Clearly, at the limit \(m=1\), the square bracket in (5) is 1 for any effort level. Hence, for that case finding \(x^{C}\) requires equating the likelihood ratio on the LHS to its conditional expected value. Given that the likelihood ratio is strictly increasing by the MLRP assumption, for all \(a^{C}\), equality can only occur at \(x^{C}={\overline{x}}\).Footnote 25

As m decreases, the conditional expected value of the likelihood ratio is multiplied by a factor that is smaller than 1. Accordingly, \(x^{C}\) becomes smaller. To gain an intuition, consider again the case \(m=1\) with \( x^{C}={\overline{x}}\).Footnote 26 This requires a very large bonus since it is almost never paid. Suppose now that m is slightly decreased. Assuming the principal does not adjust the scheme, the principal would now pay the very large bonus with a strictly positive probability which clearly cannot be cost minimizing. Hence, the principal reduces the bonus which, in turn, forces an increase in the likelihood of payment in order to maintain incentives aligned.
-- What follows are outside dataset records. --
-- pv_equiv track=rewrite | github.com/Rise-fei/python-code | 算法/3.leetcode/_828统计字符串中的唯一字符.py | countUniqueChars
-- ===== SOURCE A (Python) =====
-- def countUniqueChars(s):
--     s_l = len(s)
--     step = 1
--     total = 0
--     sub_mapping = dict()
--     sub_mapping[""] = 0
--     sub_str_list = []
--     record = []
--     while step <= s_l:
--         start = 0
--         end = start + step
--         while end <= s_l:
--             sub_str = s[start:end]
--             sub_str_list.append(sub_str)
--             if value := sub_mapping.get(sub_str):
--                 total += value
--                 record.append(f"{sub_str}:{value}")
--             else:
--                 s2 = sub_str[:-1]
--                 c = sub_str[-1]
--                 value = sub_mapping.get(s2)
--                 if c in s2:
--                     if c in s2.replace(c, "", 1):
--                         cur_value = value
--                     else:
--                         cur_value = value - 1
--                     total += cur_value
--
--                 else:
--                     cur_value = value + 1
--                     total += cur_value
--                 record.append(f"{sub_str}:{cur_value}")
--                 sub_mapping[sub_str] = cur_value
--             start += 1
--             end = start + step
--         step += 1
--     return total
-- ===== SOURCE B (Python) =====
-- def countUniqueChars(s):
--     # For each start, extend the substring one char at a time, maintaining a
--     # character counter and the current number of unique chars incrementally.
--     n = len(s)
--     total = 0
--     for start in range(n):
--         counts = {}
--         uniq = 0
--         for i in range(start, n):
--             c = s[i]
--             k = counts.get(c, 0)
--             if k == 0:
--                 uniq += 1
--             elif k == 1:
--                 uniq -= 1
--             counts[c] = k + 1
--             total += uniq
--     return total
-- ===== Notes on version B (the rewrite author's own statement) =====
-- stated objective: faster
-- what changed: Replaced A's substring-memo dict (building every substring, hashing it, and scanning it with 'in'/'replace') by a per-start sweep that extends the window one character at a time and updates a character counter and the unique count incrementally.
import Mathlib
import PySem

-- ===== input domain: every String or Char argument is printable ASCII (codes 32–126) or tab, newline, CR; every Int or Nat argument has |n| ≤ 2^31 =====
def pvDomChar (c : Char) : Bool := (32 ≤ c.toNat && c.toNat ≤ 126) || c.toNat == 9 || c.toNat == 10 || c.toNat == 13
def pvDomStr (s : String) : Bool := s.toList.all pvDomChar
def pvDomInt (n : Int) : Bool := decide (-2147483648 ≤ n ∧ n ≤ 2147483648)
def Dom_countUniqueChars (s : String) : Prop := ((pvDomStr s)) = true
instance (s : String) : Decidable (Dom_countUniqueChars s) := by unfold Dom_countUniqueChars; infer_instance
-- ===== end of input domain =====

-- B replaces A's substring-memo dict by a per-start incremental window sweep; measured faster (asymptotic: no substring is ever materialised or scanned).

-- ===== PORT A =====
-- A's loop state is (total, sub_mapping, sub_str_list, record); the last two never influence the result
-- but are carried faithfully.  'c in s2' for the single character c is List.contains, and
-- s2.replace(c, "", 1) for a single character c removes its first occurrence, i.e. List.erase — both exact.
-- 'sub_mapping.get(s2)' is ported as get? + getD 0: s2 (a substring of length step-1, or "") is always
-- a key at that point, so Python's None never reaches the arithmetic.
def pvAElse (total : Int) (m : PySem.Dict (List Char) Int)
    (lst rcd : List (List Char)) (sub : List Char) :
    Int × PySem.Dict (List Char) Int × List (List Char) × List (List Char) :=
  let s2 := PySem.List.slice sub none (some (-1))          -- sub_str[:-1]
  let c := PySem.List.pyGetD sub (-1) ' '                  -- sub_str[-1]; sub is never empty
  let value := (m.get? s2).getD 0
  let cur := if s2.contains c then (if (s2.erase c).contains c then value else value - 1)
             else value + 1
  (total + cur, m.insert sub cur, lst, rcd ++ [sub ++ ':' :: PySem.Int.toChars cur])

def pvAStep (cs : List Char) (step : Int)
    (st : Int × PySem.Dict (List Char) Int × List (List Char) × List (List Char))
    (start : Int) :
    Int × PySem.Dict (List Char) Int × List (List Char) × List (List Char) :=
  let (total, m, lst, rcd) := st
  let sub := PySem.List.slice cs (some start) (some (start + step))
  let lst := lst ++ [sub]
  -- walrus 'if value := sub_mapping.get(sub_str)': taken iff the key is present with a nonzero value
  match m.get? sub with
  | some v =>
      if v ≠ 0 then (total + v, m, lst, rcd ++ [sub ++ ':' :: PySem.Int.toChars v])
      else pvAElse total m lst rcd sub
  | none => pvAElse total m lst rcd sub

def countUniqueChars (s : String) : Int :=
  let cs := s.toList
  let sl := PySem.Chars.len cs
  ((PySem.List.pyRange 1 (sl + 1) 1).foldl
    (fun st step => (PySem.List.pyRange 0 (sl - step + 1) 1).foldl (pvAStep cs step) st)
    (0, (PySem.Dict.empty : PySem.Dict (List Char) Int).insert [] 0, [], [])).1

-- ===== PORT B =====
def pvBStep (cs : List Char) (st : Int × Int × PySem.Dict Char Int) (i : Int) :
    Int × Int × PySem.Dict Char Int :=
  let (total, uniq, counts) := st
  let c := PySem.List.pyGetD cs i ' '                      -- s[i]; i is always in range
  let k := counts.getD c 0
  let uniq' := if k = 0 then uniq + 1 else if k = 1 then uniq - 1 else uniq
  (total + uniq', uniq', counts.insert c (k + 1))

def countUniqueChars_alt (s : String) : Int :=
  let cs := s.toList
  let n := PySem.Chars.len cs
  (PySem.List.pyRange 0 n 1).foldl
    (fun total start =>
      ((PySem.List.pyRange start n 1).foldl (pvBStep cs) (total, 0, PySem.Dict.empty)).1)
    0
5 Non-comprehensive incentive contracts

In the foregoing section, we solved for the comprehensive contract, \( {\mathcal {B}}^{C}=\left\{ a^{C},B^{C},x^{C}\right\} \). An essential part of that contract is the ability to provide a description of all the states triggering the bonus payment. In our context, it requires the capability to verbalize \(x^{C}\) and the ability to compare the realized value of x with \( x^{C}\). In that respect, the simplicity of the model may be misleading. For instance, the assumption that the proxy is a real number gives the impression that verbalizing x and \(x^{C}\) should be feasible.
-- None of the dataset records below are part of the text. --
-- pv_equiv track=rewrite | github.com/RaghavRoy145/nhs-index-tool | src/nhsjobsearch/display.py | _highlight_match
-- ===== SOURCE A (Python) =====
-- def _highlight_match(text, query):
--     """Return list of (substring, is_highlighted) segments.
--     Finds all non-overlapping matches of query in text (case-insensitive)."""
--     if not query:
--         return [(text, False)]
--
--     query_lower = query.lower()
--     text_lower = text.lower()
--
--     segments = []
--     start = 0
--     while start < len(text):
--         match_pos = text_lower.find(query_lower, start)
--         if match_pos == -1:
--             segments.append((text[start:], False))
--             break
--         if match_pos > start:
--             segments.append((text[start:match_pos], False))
--         segments.append((text[match_pos:match_pos + len(query)], True))
--         start = match_pos + len(query)
--
--     return segments if segments else [(text, False)]
-- ===== SOURCE B (Python) =====
-- def _highlight_match(text, query):
--     """Return list of (substring, is_highlighted) segments.
--     Finds all non-overlapping matches of query in text (case-insensitive)."""
--     if not query:
--         return [(text, False)]
--
--     def segs(t):
--         i = t.lower().find(query.lower())
--         if i == -1:
--             return [(t, False)] if t else []
--         pre = [(t[:i], False)] if i else []
--         return pre + [(t[i:i + len(query)], True)] + segs(t[i + len(query):])
--
--     return segs(text) or [(text, False)]
-- ===== Notes on version B (the rewrite author's own statement) =====
-- stated objective: simpler
-- what changed: A's imperative while-loop over an index into the fixed string with a segments accumulator is replaced by a direct recursion on the remaining suffix that returns its segments by concatenation, with the empty-result fallback written as 'segs(text) or [(text, False)]'.
import Mathlib
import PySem

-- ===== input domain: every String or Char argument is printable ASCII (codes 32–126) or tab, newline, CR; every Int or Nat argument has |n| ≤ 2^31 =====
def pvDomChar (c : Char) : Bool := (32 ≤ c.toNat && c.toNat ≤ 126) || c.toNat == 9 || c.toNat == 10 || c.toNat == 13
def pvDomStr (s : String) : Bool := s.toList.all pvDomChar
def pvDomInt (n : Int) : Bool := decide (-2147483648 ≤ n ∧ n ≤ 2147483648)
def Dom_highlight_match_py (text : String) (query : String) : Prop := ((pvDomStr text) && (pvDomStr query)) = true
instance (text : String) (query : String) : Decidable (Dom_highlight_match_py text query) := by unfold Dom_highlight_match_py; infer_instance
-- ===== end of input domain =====

-- B replaces A's index-accumulator while-loop by a direct recursion on the remaining suffix (simpler decomposition); return values proved equal on all inputs.


-- helper fact the port of A cites for its well-formedness argument
theorem length_lower (t : List Char) : (PySem.Chars.lower t).length = t.length := by
  simp [PySem.Chars.lower]

-- ===== PORT A =====
-- A's while-loop: start is the current index into text; segments is the accumulator.
-- tl/ql are the precomputed text.lower()/query.lower(); the Prop parameters record
-- facts the call site guarantees (query nonempty, tl is text lowered) used only for termination.
def pvALoop (text ql tl : List Char) (qlen : Nat) (hq : 0 < qlen) (htl : tl.length = text.length)
    (start : Nat) (segs : List (String × Bool)) : List (String × Bool) :=
  if hlt : start < text.length then
    let mp := PySem.Chars.findFrom tl ql (start : Int)
    if hmp : mp = -1 then
      segs ++ [(String.mk (text.drop start), false)]
    else
      let m := mp.toNat
      let segs1 := if start < m then segs ++ [(String.mk ((text.drop start).take (m - start)), false)] else segs
      pvALoop text ql tl qlen hq htl (m + qlen) (segs1 ++ [(String.mk ((text.drop m).take qlen), true)])
  else segs
termination_by text.length - start
decreasing_by
  have h1 := (PySem.Chars.findFrom_natCast_spec tl ql start (by omega) hmp).1
  omega

def highlight_match_py (text : String) (query : String) : List (String × Bool) :=
  if h : query.toList = [] then [(text, false)]
  else
    let segments := pvALoop text.toList (PySem.Chars.lower query.toList)
      (PySem.Chars.lower text.toList) query.toList.length
      (List.length_pos_iff.mpr h) (length_lower text.toList) 0 []
    if segments = [] then [(text, false)] else segments

-- ===== PORT B =====
-- B's recursion on the remaining suffix t (hq is used only for termination).
def pvBSegs (query : List Char) (hq : query ≠ []) (t : List Char) : List (String × Bool) :=
  let i := PySem.Chars.find (PySem.Chars.lower t) (PySem.Chars.lower query)
  if hi : i = -1 then
    if t = [] then [] else [(String.mk t, false)]
  else
    (if 0 < i.toNat then [(String.mk (t.take i.toNat), false)] else []) ++
      (String.mk ((t.drop i.toNat).take query.length), true) ::
        pvBSegs query hq ((t.drop i.toNat).drop query.length)
termination_by t.length
decreasing_by
  have hinf : PySem.Chars.lower query <:+: PySem.Chars.lower t :=
    (PySem.Chars.find_ne_neg_one_iff _ _).mp hi
  have hlen := hinf.length_le
  have hql : (PySem.Chars.lower query).length = query.length := by simp [PySem.Chars.lower]
  have htl : (PySem.Chars.lower t).length = t.length := by simp [PySem.Chars.lower]
  have hq' : 0 < query.length := List.length_pos_iff.mpr hq
  simp only [List.length_drop]
  omega

def highlight_match_py_alt (text : String) (query : String) : List (String × Bool) :=
  if h : query.toList = [] then [(text, false)]
  else
    let s := pvBSegs query.toList h text.toList
    if s = [] then [(text, false)] else s

-- ===== PRECONDITION & SPEC =====
def Spec_highlight_match_py (text : String) (query : String) (out : List (String × Bool)) : Prop := out = highlight_match_py_alt text query
instance (text : String) (query : String) (out : List (String × Bool)) : Decidable (Spec_highlight_match_py text query out) := by unfold Spec_highlight_match_py; infer_instance

-- ===== CLAIM (what is proved, stated in full; the proofs are below) =====
def Claim_equal_highlight_match_py : Prop := ∀ (text : String) (query : String), Dom_highlight_match_py text query → Spec_highlight_match_py text query (highlight_match_py text query)

-- ===== LEMMAS AND PROOFS =====

theorem lower_drop (t : List Char) (k : Nat) :
    PySem.Chars.lower (t.drop k) = (PySem.Chars.lower t).drop k := by
  simp [PySem.Chars.lower]


-- The loop of A, started at index `start`, appends exactly B's segments of the suffix.
theorem pvALoop_eq_pvBSegs (text query : List Char) (hq : query ≠ [])
    (hq' : 0 < query.length) (start : Nat) (segs : List (String × Bool)) :
    pvALoop text (PySem.Chars.lower query) (PySem.Chars.lower text) query.length hq'
        (length_lower text) start segs
      = segs ++ pvBSegs query hq (text.drop start) := by
  fun_induction pvALoop with
  | case1 start segs hlt mp hmp =>
    -- no further match: A emits the tail; B's find on the suffix is -1 and the suffix is nonempty
    have hmp' : PySem.Chars.findFrom (PySem.Chars.lower text) (PySem.Chars.lower query)
        (start : Int) = -1 := hmp
    have hfr := PySem.Chars.findFrom_natCast (PySem.Chars.lower text) (PySem.Chars.lower query)
      start (by rw [length_lower]; omega)
    have hi : PySem.Chars.find (PySem.Chars.lower (text.drop start)) (PySem.Chars.lower query) = -1 := by
      rw [lower_drop]
      by_contra hc
      rw [hfr, if_neg hc] at hmp'
      have h0 : 0 ≤ PySem.Chars.find ((PySem.Chars.lower text).drop start) (PySem.Chars.lower query) :=
        (PySem.Chars.find_nonneg_iff _ _).mpr ((PySem.Chars.find_ne_neg_one_iff _ _).mp hc)
      omega
    have hne : text.drop start ≠ [] := by
      intro he
      have := congrArg List.length he
      simp at this; omega
    rw [pvBSegs]
    simp [hi, hne]
  | case2 start segs hlt mp hmp m segs1 ih =>
    -- a match: mp = start + i, where i is the find on the suffix
    have hmp' : ¬ PySem.Chars.findFrom (PySem.Chars.lower text) (PySem.Chars.lower query)
        (start : Int) = -1 := hmp
    have htl := length_lower text
    have hfr := PySem.Chars.findFrom_natCast (PySem.Chars.lower text) (PySem.Chars.lower query)
      start (by omega)
    have hil : PySem.Chars.find (PySem.Chars.lower (text.drop start)) (PySem.Chars.lower query)
        = PySem.Chars.find ((PySem.Chars.lower text).drop start) (PySem.Chars.lower query) :=
      by rw [lower_drop]
    set i := PySem.Chars.find ((PySem.Chars.lower text).drop start) (PySem.Chars.lower query) with hidef
    have hnone : ¬ i = -1 := by
      intro hc; apply hmp'; rw [hfr, if_pos hc]
    have hipos : 0 ≤ i :=
      (PySem.Chars.find_nonneg_iff _ _).mpr ((PySem.Chars.find_ne_neg_one_iff _ _).mp hnone)
    have hmpval : mp = (start : Int) + i := by
      show PySem.Chars.findFrom _ _ _ = _
      rw [hfr, if_neg hnone]
    have hmval : m = start + i.toNat := by
      show mp.toNat = _
      rw [hmpval]; omega
    have hpref := (PySem.Chars.findFrom_natCast_spec (PySem.Chars.lower text)
      (PySem.Chars.lower query) start (by omega) hmp').2.1
    have hdd : (text.drop start).drop i.toNat = text.drop m := by
      rw [List.drop_drop, hmval]
    have hddd : (text.drop m).drop query.length = text.drop (m + query.length) := by
      rw [List.drop_drop]
    have hseg1 : segs1 = if 0 < i.toNat then
        segs ++ [(String.mk ((text.drop start).take i.toNat), false)] else segs := by
      show (if start < m then _ else _) = _
      by_cases hz : 0 < i.toNat
      · rw [if_pos (by omega), if_pos hz]
        have hms : m - start = i.toNat := by omega
        rw [hms]
      · rw [if_neg (by omega), if_neg hz]
    rw [pvBSegs]
    simp only [hil]
    rw [ih, hseg1, dif_neg hnone, hdd, hddd]
    by_cases hz : 0 < i.toNat
    · rw [if_pos hz, if_pos hz]; simp
    · rw [if_neg hz, if_neg hz]; simp
  | case3 start segs hlt =>
    rw [pvBSegs]
    have hdrop : text.drop start = [] := List.drop_eq_nil_of_le (by omega)
    rw [hdrop]
    have : PySem.Chars.find (PySem.Chars.lower []) (PySem.Chars.lower query) = -1 := by
      rw [PySem.Chars.find_eq_neg_one_iff]
      simp [PySem.Chars.lower, hq]
    simp [this]

-- ===== VERDICT (by name: the statement is the Claim_ definition above) =====
theorem highlight_match_py_spec : Claim_equal_highlight_match_py := by
  unfold Claim_equal_highlight_match_py Spec_highlight_match_py
  intro text query _
  unfold highlight_match_py highlight_match_py_alt
  by_cases h : query.toList = []
  · simp [h]
  · simp only [dif_neg h]
    rw [pvALoop_eq_pvBSegs text.toList query.toList h (List.length_pos_iff.mpr h) 0 []]
    simp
However, x could be a sufficient statistic which summarizes the realization of a large multidimensional random vector with elements that could be quantitative, qualitative, objective and/or subjective and therefore not verbalizable. In fact, requiring a fully comprehensive contract that verbalizes ex-ante the payment relevant set, may force the contract to restrict the metric it uses. To take an example familiar to academics, consider the issue of granting tenure to a young colleague. One could write a comprehensive promotion rule that counts publications according to some well defined metric. However, this is rarely done because it would ignore additional information which is relevant to the decision, for instance, personality traits, collegiality etc. which are themselves impossible to exhaustively describe. Once these considerations are allowed to be present, it is not only their measurability that is a problem, but also their comparability to a critical value.Footnote 27

Beyond these theoretical reflections, it is a matter-of-fact that many real life contracts include some non-comprehensive clauses as demonstrated by the examples cited in the introduction. Indeed, as noted by the UK Supreme Court in Rainy Sky v Kookmin Bank contracts’ articles are not necessarily intended to set out all the circumstances in which incentive payment operates. To embed these real-world facts within the current framework, we introduce two assumptions.

Assumption 2

Except for trivial cases, critical likelihood ratios cannot be specified in an implementable manner at the contracting stage.

Assumption 3

After effort a has been undertaken and x has been realized likelihood ratios can be computed.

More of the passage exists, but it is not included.